The pub had a few changes of name over time—in the Bristol Then and Now Facebook group people recall this being the Spring Gardens in the 1950s, 60s and 70s. Someone remembers it turning into Durty Nelly's in 1995, but I swear it was back to being the Spring Gardens again by the time I moved to the area in 1999. Then it spent some time as La Demi Lune, which you can see on Street View in 2008, and then by 2009 it's back to The Spring Garden (without the "s").
So, from what I can work out, this snap was probably taken in the 1990s, most likely between 1995 and 1999.
This pub—which did good food, and had an extensive garden at the back, from what I remember, when it was the Spring Gardens in the early 2000s—is rather more bland in looks today, as we'll see in the next picture.
Not much to be seen in this direction except the crane on the site where they're busily filling a gap with new flats. We'll see the front in a little while.
Here's the entrance to Pembroke Place on the Hotwell Road. Looking at old maps, before it was Pembroke Place it was Blackhorse Lane.
On St George's Road. This is where I ended up spending most of my stopping time on the walk. I managed to resist most temptations and came away having only spent £2 on a paperback of The Mill on the Floss. I read Silas Marner a while back and really liked it, so I've been wanting to try some more Eliot.
I shall add it to my tsundoku collection.
While we're on a theme of things to find down alleyways...

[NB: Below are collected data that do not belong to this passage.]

-- pv_equiv track=rewrite | github.com/oakachach/budget_app | budget.py | getLongestCategoryName
-- ===== SOURCE A (Python) =====
-- def getLongestCategoryName(_categoryList) :
--   maxLength = 0
--   longestName = ""
--   for category in _categoryList :
--     if len(category["name"]) > maxLength :
--       maxLength = len(category["name"])
--       longestName = category["name"]
--     else :
--       continue
--
--   return longestName
-- ===== SOURCE B (Python) =====
-- def getLongestCategoryName(_categoryList):
--     ordered = sorted(_categoryList, key=lambda c: len(c["name"]), reverse=True)
--     return ordered[0]["name"] if ordered else ""
-- ===== Notes on version B (the rewrite author's own statement) =====
-- stated objective: idiomatic
-- what changed: Replaces the manual max-tracking loop with a stable sort by name length descending and taking the first element (empty list -> ""); sort stability reproduces A's first-maximum tie-breaking.
-- outside the precondition, e.g. on getLongestCategoryName([{'x': 'y'}]): A raises KeyError, B raises KeyError
import Mathlib
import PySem

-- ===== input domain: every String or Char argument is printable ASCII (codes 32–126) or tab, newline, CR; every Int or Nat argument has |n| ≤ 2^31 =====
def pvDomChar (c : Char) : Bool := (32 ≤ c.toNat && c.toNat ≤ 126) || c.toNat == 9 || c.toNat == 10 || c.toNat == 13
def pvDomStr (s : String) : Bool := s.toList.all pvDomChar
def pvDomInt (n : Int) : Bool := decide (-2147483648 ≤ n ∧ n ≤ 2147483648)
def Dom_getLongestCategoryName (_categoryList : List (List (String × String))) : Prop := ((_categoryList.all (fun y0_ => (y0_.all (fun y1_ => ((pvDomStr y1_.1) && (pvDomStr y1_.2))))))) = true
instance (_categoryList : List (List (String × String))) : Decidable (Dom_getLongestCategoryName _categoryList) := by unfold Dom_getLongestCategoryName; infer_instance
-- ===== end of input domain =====

-- B replaces A's manual running-max loop with a stable sort by name length (descending) and taking the head: idiomatic, not faster.

-- shared helper: category["name"]; the KeyError case (no "name" key) is excluded by Pre_, where this getD default is never used
def pvNameOf (c : List (String × String)) : String := ((PySem.Dict.mk c).get? "name").getD ""

-- ===== PORT A =====
def getLongestCategoryName (_categoryList : List (List (String × String))) : String :=
  (_categoryList.foldl
    (fun (st : Int × String) category =>
      if PySem.Str.len (pvNameOf category) > st.1 then
        (PySem.Str.len (pvNameOf category), pvNameOf category)
      else st)
    (0, "")).2

-- ===== PORT B =====
def getLongestCategoryName_alt (_categoryList : List (List (String × String))) : String :=
  match PySem.List.sorted _categoryList (fun c => PySem.Str.len (pvNameOf c)) true with
  | [] => ""
  | h :: _ => pvNameOf h

-- ===== PRECONDITION & SPEC =====
-- Pre_ excludes exactly the inputs where some category has no "name" key: there Python A raises KeyError.
def Pre_getLongestCategoryName (_categoryList : List (List (String × String))) : Prop :=
  ∀ c ∈ _categoryList, ((PySem.Dict.mk c).get? "name").isSome = true
instance (_categoryList : List (List (String × String))) : Decidable (Pre_getLongestCategoryName _categoryList) := by unfold Pre_getLongestCategoryName; infer_instance

def pvWitness_getLongestCategoryName : (List (List (String × String))) := [[("name", "Food")], [("name", "Clothing")]]

def Spec_getLongestCategoryName (_categoryList : List (List (String × String))) (out : String) : Prop := out = getLongestCategoryName_alt _categoryList
instance (_categoryList : List (List (String × String))) (out : String) : Decidable (Spec_getLongestCategoryName _categoryList out) := by unfold Spec_getLongestCategoryName; infer_instance

-- ===== CLAIM (what is proved, stated in full; the proofs are below) =====
def Claim_equal_getLongestCategoryName : Prop := ∀ (_categoryList : List (List (String × String))), Dom_getLongestCategoryName _categoryList → Pre_getLongestCategoryName _categoryList → Spec_getLongestCategoryName _categoryList (getLongestCategoryName _categoryList)

-- ===== LEMMAS AND PROOFS =====

-- The invariant tying A's running (maxLength, longestName) accumulator to the head of B's
-- insertion-sorted accumulator.
def pvInv (s : List (List (String × String))) (st : Int × String) : Prop :=
  match s with
  | [] => st = (0, "")
  | h :: _ => st = (PySem.Str.len (pvNameOf h), pvNameOf h)

lemma pvName_empty_of_len_zero (c : List (String × String))
    (h : PySem.Str.len (pvNameOf c) = 0) : pvNameOf c = "" := by
  rw [PySem.Str.len_eq] at h
  have h0 : (pvNameOf c).toList = [] := by
    have := List.length_eq_zero_iff.mp (by exact_mod_cast h)
    exact this
  exact String.toList_eq_nil_iff.mp h0

lemma pvLen_nonneg (c : List (String × String)) : 0 ≤ PySem.Str.len (pvNameOf c) := by
  rw [PySem.Str.len_eq]; exact_mod_cast Nat.zero_le _

lemma pvStep (s : List (List (String × String))) (st : Int × String) (x : List (String × String))
    (hInv : pvInv s st) :
    pvInv (PySem.List.insertBy (fun a b => decide ((fun c => PySem.Str.len (pvNameOf c)) b < (fun c => PySem.Str.len (pvNameOf c)) a)) x s)
      (if PySem.Str.len (pvNameOf x) > st.1 then (PySem.Str.len (pvNameOf x), pvNameOf x) else st) := by
  cases s with
  | nil =>
    simp only [pvInv] at hInv
    subst hInv
    simp only [PySem.List.insertBy, pvInv]
    by_cases h : PySem.Str.len (pvNameOf x) > 0
    · rw [if_pos h]
    · rw [if_neg h]
      have hz : PySem.Str.len (pvNameOf x) = 0 := le_antisymm (by omega) (pvLen_nonneg x)
      rw [hz, pvName_empty_of_len_zero x hz]
  | cons h t =>
    simp only [pvInv] at hInv
    subst hInv
    simp only [PySem.List.insertBy]
    by_cases hlt : PySem.Str.len (pvNameOf h) < PySem.Str.len (pvNameOf x)
    · have h2 : (pvNameOf h).length < (pvNameOf x).length := by
        rw [PySem.Str.len_eq, PySem.Str.len_eq] at hlt; exact_mod_cast hlt
      simp [pvInv, h2]
    · have h2 : ¬ (pvNameOf h).length < (pvNameOf x).length := by
        rw [PySem.Str.len_eq, PySem.Str.len_eq] at hlt; exact_mod_cast hlt
      simp [pvInv, h2]

lemma pvFold_inv (xs : List (List (String × String))) (s : List (List (String × String))) (st : Int × String)
    (hInv : pvInv s st) :
    pvInv (xs.foldl (fun acc x => PySem.List.insertBy (fun a b => decide ((fun c => PySem.Str.len (pvNameOf c)) b < (fun c => PySem.Str.len (pvNameOf c)) a)) x acc) s)
      (xs.foldl (fun st x => if PySem.Str.len (pvNameOf x) > st.1 then (PySem.Str.len (pvNameOf x), pvNameOf x) else st) st) := by
  induction xs generalizing s st with
  | nil => exact hInv
  | cons x xs ih => exact ih _ _ (pvStep s st x hInv)

-- ===== VERDICT (by name: the statement is the Claim_ definition above) =====
theorem getLongestCategoryName_spec : Claim_equal_getLongestCategoryName := by
  intro xs _ _
  unfold Spec_getLongestCategoryName getLongestCategoryName getLongestCategoryName_alt
  rw [PySem.List.sorted_rev_eq_foldl_insertBy]
  have h := pvFold_inv xs [] (0, "") rfl
  revert h
  cases hs : xs.foldl (fun acc x => PySem.List.insertBy (fun a b => decide ((fun c => PySem.Str.len (pvNameOf c)) b < (fun c => PySem.Str.len (pvNameOf c)) a)) x acc) [] with
  | nil => intro h; simp only [pvInv] at h; rw [h]
  | cons hd tl => intro h; simp only [pvInv] at h; rw [h]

We've had a wander around the old gas works site before but I wanted briefly to focus on one tiny detail, which is to be found in this alleyway called Gasworks Lane.
And here's the detail of Gasworks Lane I find interesting.

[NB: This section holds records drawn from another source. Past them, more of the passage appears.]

-- pv_equiv track=rewrite | github.com/ecmistry/uk-rag | server/apprenticeship_intensity_cron.py | compute_rolling_4q
-- ===== SOURCE A (Python) =====
-- from typing import Any, Dict, Tuple
--
-- def compute_rolling_4q(quarterly_starts: Dict[str, int]) -> Dict[str, int]:
--     """
--     Given dict of {'YYYY QN': starts}, compute rolling 4-quarter (12-month) sums.
--     Returns dict of {'YYYY QN': rolling_sum} for quarters with 4 preceding available.
--     """
--     sorted_q = sorted(quarterly_starts.items())
--     rolling = {}
--     for i in range(3, len(sorted_q)):
--         q_label = sorted_q[i][0]
--         total = sum(sorted_q[j][1] for j in range(i - 3, i + 1))
--         rolling[q_label] = total
--     return rolling
-- ===== SOURCE B (Python) =====
-- def compute_rolling_4q(quarterly_starts):
--     sorted_q = sorted(quarterly_starts.items())
--     prefix = [0]
--     for _, v in sorted_q:
--         prefix.append(prefix[-1] + v)
--     rolling = {}
--     for i in range(3, len(sorted_q)):
--         rolling[sorted_q[i][0]] = prefix[i + 1] - prefix[i - 3]
--     return rolling
-- ===== Notes on version B (the rewrite author's own statement) =====
-- stated objective: alternative
-- what changed: B replaces A's per-quarter inner summation of the 4-element window with a prefix-sum list built once, each rolling value becoming a single subtraction prefix[i+1]-prefix[i-3].
import Mathlib
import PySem

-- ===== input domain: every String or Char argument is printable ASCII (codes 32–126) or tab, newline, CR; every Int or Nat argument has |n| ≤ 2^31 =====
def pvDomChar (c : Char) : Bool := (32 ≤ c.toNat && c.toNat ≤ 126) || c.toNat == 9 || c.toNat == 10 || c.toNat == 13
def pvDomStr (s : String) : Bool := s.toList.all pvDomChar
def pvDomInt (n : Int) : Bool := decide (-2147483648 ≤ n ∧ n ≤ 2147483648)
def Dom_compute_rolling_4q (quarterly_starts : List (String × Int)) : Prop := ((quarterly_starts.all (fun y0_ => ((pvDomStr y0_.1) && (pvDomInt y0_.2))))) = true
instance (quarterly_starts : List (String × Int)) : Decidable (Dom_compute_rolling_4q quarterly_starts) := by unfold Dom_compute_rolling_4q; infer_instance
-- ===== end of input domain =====

-- B computes each rolling 4-quarter value as a difference of two prefix sums instead of re-summing the window.

-- ===== PORT A =====
def compute_rolling_4q (quarterly_starts : List (String × Int)) : List (String × Int) :=
  let sorted_q := PySem.List.sorted2 quarterly_starts Prod.fst Prod.snd
  let rolling : PySem.Dict String Int :=
    (PySem.List.pyRange 3 (sorted_q.length : Int) 1).foldl
      (fun rolling i =>
        let q_label := (PySem.List.pyGetD sorted_q i ("", 0)).1
        let total := ((PySem.List.pyRange (i - 3) (i + 1) 1).map
          (fun j => (PySem.List.pyGetD sorted_q j ("", 0)).2)).sum
        rolling.insert q_label total)
      PySem.Dict.empty
  rolling.items

-- ===== PORT B =====
def compute_rolling_4q_alt (quarterly_starts : List (String × Int)) : List (String × Int) :=
  let sorted_q := PySem.List.sorted2 quarterly_starts Prod.fst Prod.snd
  let pfx := sorted_q.foldl (fun p x => p ++ [PySem.List.pyGetD p (-1) 0 + x.2]) [0]
  let rolling : PySem.Dict String Int :=
    (PySem.List.pyRange 3 (sorted_q.length : Int) 1).foldl
      (fun rolling i =>
        rolling.insert (PySem.List.pyGetD sorted_q i ("", 0)).1
          (PySem.List.pyGetD pfx (i + 1) 0 - PySem.List.pyGetD pfx (i - 3) 0))
      PySem.Dict.empty
  rolling.items

-- ===== PRECONDITION & SPEC =====
def Spec_compute_rolling_4q (quarterly_starts : List (String × Int)) (out : List (String × Int)) : Prop := out = compute_rolling_4q_alt quarterly_starts
instance (quarterly_starts : List (String × Int)) (out : List (String × Int)) : Decidable (Spec_compute_rolling_4q quarterly_starts out) := by unfold Spec_compute_rolling_4q; infer_instance

-- ===== CLAIM (what is proved, stated in full; the proofs are below) =====
def Claim_equal_compute_rolling_4q : Prop := ∀ (quarterly_starts : List (String × Int)), Dom_compute_rolling_4q quarterly_starts → Spec_compute_rolling_4q quarterly_starts (compute_rolling_4q quarterly_starts)

-- ===== LEMMAS AND PROOFS =====

-- sum of the values of the first k entries
def pvS (l : List (String × Int)) (k : Nat) : Int := ((l.take k).map Prod.snd).sum

-- the suffix of the prefix-sum list produced by B's first loop, starting after running total s
def pvScan (s : Int) : List (String × Int) → List Int
  | [] => []
  | x :: t => (s + x.2) :: pvScan (s + x.2) t

lemma pvScan_length (s : Int) (l : List (String × Int)) : (pvScan s l).length = l.length := by
  induction l generalizing s with
  | nil => rfl
  | cons x t ih => simp [pvScan, ih]

lemma pvScan_get (s : Int) (l : List (String × Int)) (k : Nat) (hk : k < l.length) :
    (pvScan s l)[k]'(by rw [pvScan_length]; exact hk) = s + pvS l (k + 1) := by
  induction l generalizing s k with
  | nil => simp at hk
  | cons x t ih =>
    cases k with
    | zero => simp [pvScan, pvS]
    | succ m =>
      have hm : m < t.length := by simpa using hk
      simp only [pvScan, List.getElem_cons_succ]
      rw [ih (s + x.2) m hm]
      simp [pvS, List.take_succ_cons]
      ring

lemma pvBuild (l : List (String × Int)) (acc : List Int) (h : acc ≠ []) :
    l.foldl (fun p x => p ++ [PySem.List.pyGetD p (-1) 0 + x.2]) acc
      = acc ++ pvScan (acc.getLast h) l := by
  induction l generalizing acc with
  | nil => simp [pvScan]
  | cons x t ih =>
    simp only [List.foldl_cons]
    rw [PySem.List.pyGetD_neg_one acc 0 h]
    rw [ih (acc ++ [acc.getLast h + x.2]) (by simp)]
    simp [pvScan]

lemma pvPrefix_get (l : List (String × Int)) (k : Nat) (hk : k ≤ l.length) :
    PySem.List.pyGetD (l.foldl (fun p x => p ++ [PySem.List.pyGetD p (-1) 0 + x.2]) [0]) (k : Int) 0
      = pvS l k := by
  rw [pvBuild l [0] (by simp)]
  simp only [List.getLast_singleton, List.singleton_append]
  cases k with
  | zero =>
    rw [PySem.List.pyGetD_eq_getElem _ _ (by simp) (by simp)]
    simp [pvS]
  | succ m =>
    have hm : m < l.length := by omega
    rw [PySem.List.pyGetD_eq_getElem _ _ (by omega) (by simp [pvScan_length]; omega)]
    simp only [Int.toNat_natCast, List.getElem_cons_succ]
    rw [pvScan_get 0 l m hm]
    ring

lemma pvS_succ (l : List (String × Int)) (k : Nat) (hk : k < l.length) :
    pvS l (k + 1) = pvS l k + (l[k]).2 := by
  unfold pvS
  simp only [List.map_take]
  rw [List.take_succ_eq_append_getElem (by simpa using hk)]
  simp

lemma pvWindow (l : List (String × Int)) (i : Int) (h3 : 3 ≤ i) (hn : i < (l.length : Int)) :
    ((PySem.List.pyRange (i - 3) (i + 1) 1).map
        (fun j => (PySem.List.pyGetD l j ("", 0)).2)).sum
      = PySem.List.pyGetD (l.foldl (fun p x => p ++ [PySem.List.pyGetD p (-1) 0 + x.2]) [0]) (i + 1) 0
        - PySem.List.pyGetD (l.foldl (fun p x => p ++ [PySem.List.pyGetD p (-1) 0 + x.2]) [0]) (i - 3) 0 := by
  set k : Nat := (i - 3).toNat with hk
  have hik : i - 3 = (k : Int) := by omega
  have hik4 : i + 1 = ((k + 4 : Nat) : Int) := by omega
  have hkl : k + 4 ≤ l.length := by omega
  have hrange : PySem.List.pyRange (i - 3) (i + 1) = [i - 3, i - 2, i - 1, i] := by
    rw [PySem.List.pyRange_one_cons (by omega), PySem.List.pyRange_one_cons (by omega),
        PySem.List.pyRange_one_cons (by omega), PySem.List.pyRange_one_cons (by omega),
        PySem.List.pyRange_one_eq_nil (by omega)]
    norm_num
    omega
  have g0 : PySem.List.pyGetD l (i - 3) ("", 0) = l[k]'(by omega) := by
    rw [PySem.List.pyGetD_eq_getElem _ _ (by omega) (by omega)]
  have g1 : PySem.List.pyGetD l (i - 2) ("", 0) = l[k + 1]'(by omega) := by
    rw [PySem.List.pyGetD_eq_getElem _ _ (by omega) (by omega)]; congr 1; omega
  have g2 : PySem.List.pyGetD l (i - 1) ("", 0) = l[k + 2]'(by omega) := by
    rw [PySem.List.pyGetD_eq_getElem _ _ (by omega) (by omega)]; congr 1; omega
  have g3 : PySem.List.pyGetD l i ("", 0) = l[k + 3]'(by omega) := by
    rw [PySem.List.pyGetD_eq_getElem _ _ (by omega) (by omega)]; congr 1; omega
  rw [hrange]
  simp only [List.map_cons, List.map_nil, List.sum_cons, List.sum_nil]
  rw [g0, g1, g2, g3]
  rw [hik, hik4, pvPrefix_get l (k + 4) hkl, pvPrefix_get l k (by omega)]
  rw [show k + 4 = ((k + 3) + 1) from rfl, pvS_succ l (k + 3) (by omega),
      pvS_succ l (k + 2) (by omega), pvS_succ l (k + 1) (by omega), pvS_succ l k (by omega)]
  ring

-- ===== VERDICT (by name: the statement is the Claim_ definition above) =====
theorem compute_rolling_4q_spec : Claim_equal_compute_rolling_4q := by
  intro qs _
  simp only [Spec_compute_rolling_4q, compute_rolling_4q, compute_rolling_4q_alt]
  set l := PySem.List.sorted2 qs Prod.fst Prod.snd with hl
  congr 1
  apply PySem.List.foldl_congr_mem
  intro acc i hi
  rw [PySem.List.mem_pyRange_one] at hi
  rw [pvWindow l i hi.1 hi.2]
theorem edgeLe_total {a b : Int × Int × Int} (h : ¬ edgeLe a b = true) : edgeLe b a = true := by
  obtain ⟨a1, a2, a3⟩ := a; obtain ⟨b1, b2, b3⟩ := b
  simp [edgeLe] at *
  omega

theorem edgeLe_antisymm {a b : Int × Int × Int} (h1 : edgeLe a b = true) (h2 : edgeLe b a = true) : a = b := by
  obtain ⟨a1, a2, a3⟩ := a; obtain ⟨b1, b2, b3⟩ := b
  simp [edgeLe] at *
  omega

-- popMin facts
theorem popMin_perm : ∀ {l : List (Int × Int × Int)} {e rest}, popMin l = some (e, rest) → l.Perm (e :: rest) := by
  intro l
  induction l with
  | nil => intro e rest h; simp [popMin] at h
  | cons x xs ih =>
    intro e rest h
    simp only [popMin] at h
    cases hx : popMin xs with
    | none =>
      rw [hx] at h
      obtain rfl : xs = [] := popMin_none_iff.mp hx
      simp at h
      rw [h.1, h.2]
    | some p =>
      obtain ⟨m, rest'⟩ := p
      rw [hx] at h
      have hp := ih (e := m) (rest := rest') (by rw [hx])
      by_cases hc : edgeLe x m = true
      · simp [hc] at h
        rw [← h.1, ← h.2]
      · simp [hc] at h
        rw [← h.1, ← h.2]
        exact (hp.cons x).trans (List.Perm.swap m x rest')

Part of my preferred walk to work is over the cobbles below Redcliffe Parade. It's not one of my favourite bits, because the going is treacherous and you have to look down at your feet all the time to make sure you don't come a cropper on the old and very uneven cobbles.
Here in Gasworks Lane things are different. Apparently the council used an interesting new technique that, according to Bristol247, they've experimented with in a few places across town.
The idea is to keep the classic look of the cobblestones but smooth out the ride for pedestrians and cyclists by taking the existing stones, cutting them in half to give a nice flat edge, then re-laying them lumpy-side down.
I'd not noticed it until I read the article, but I appreciate this technique now, and it'll be interesting to see how much more it gets used around the city.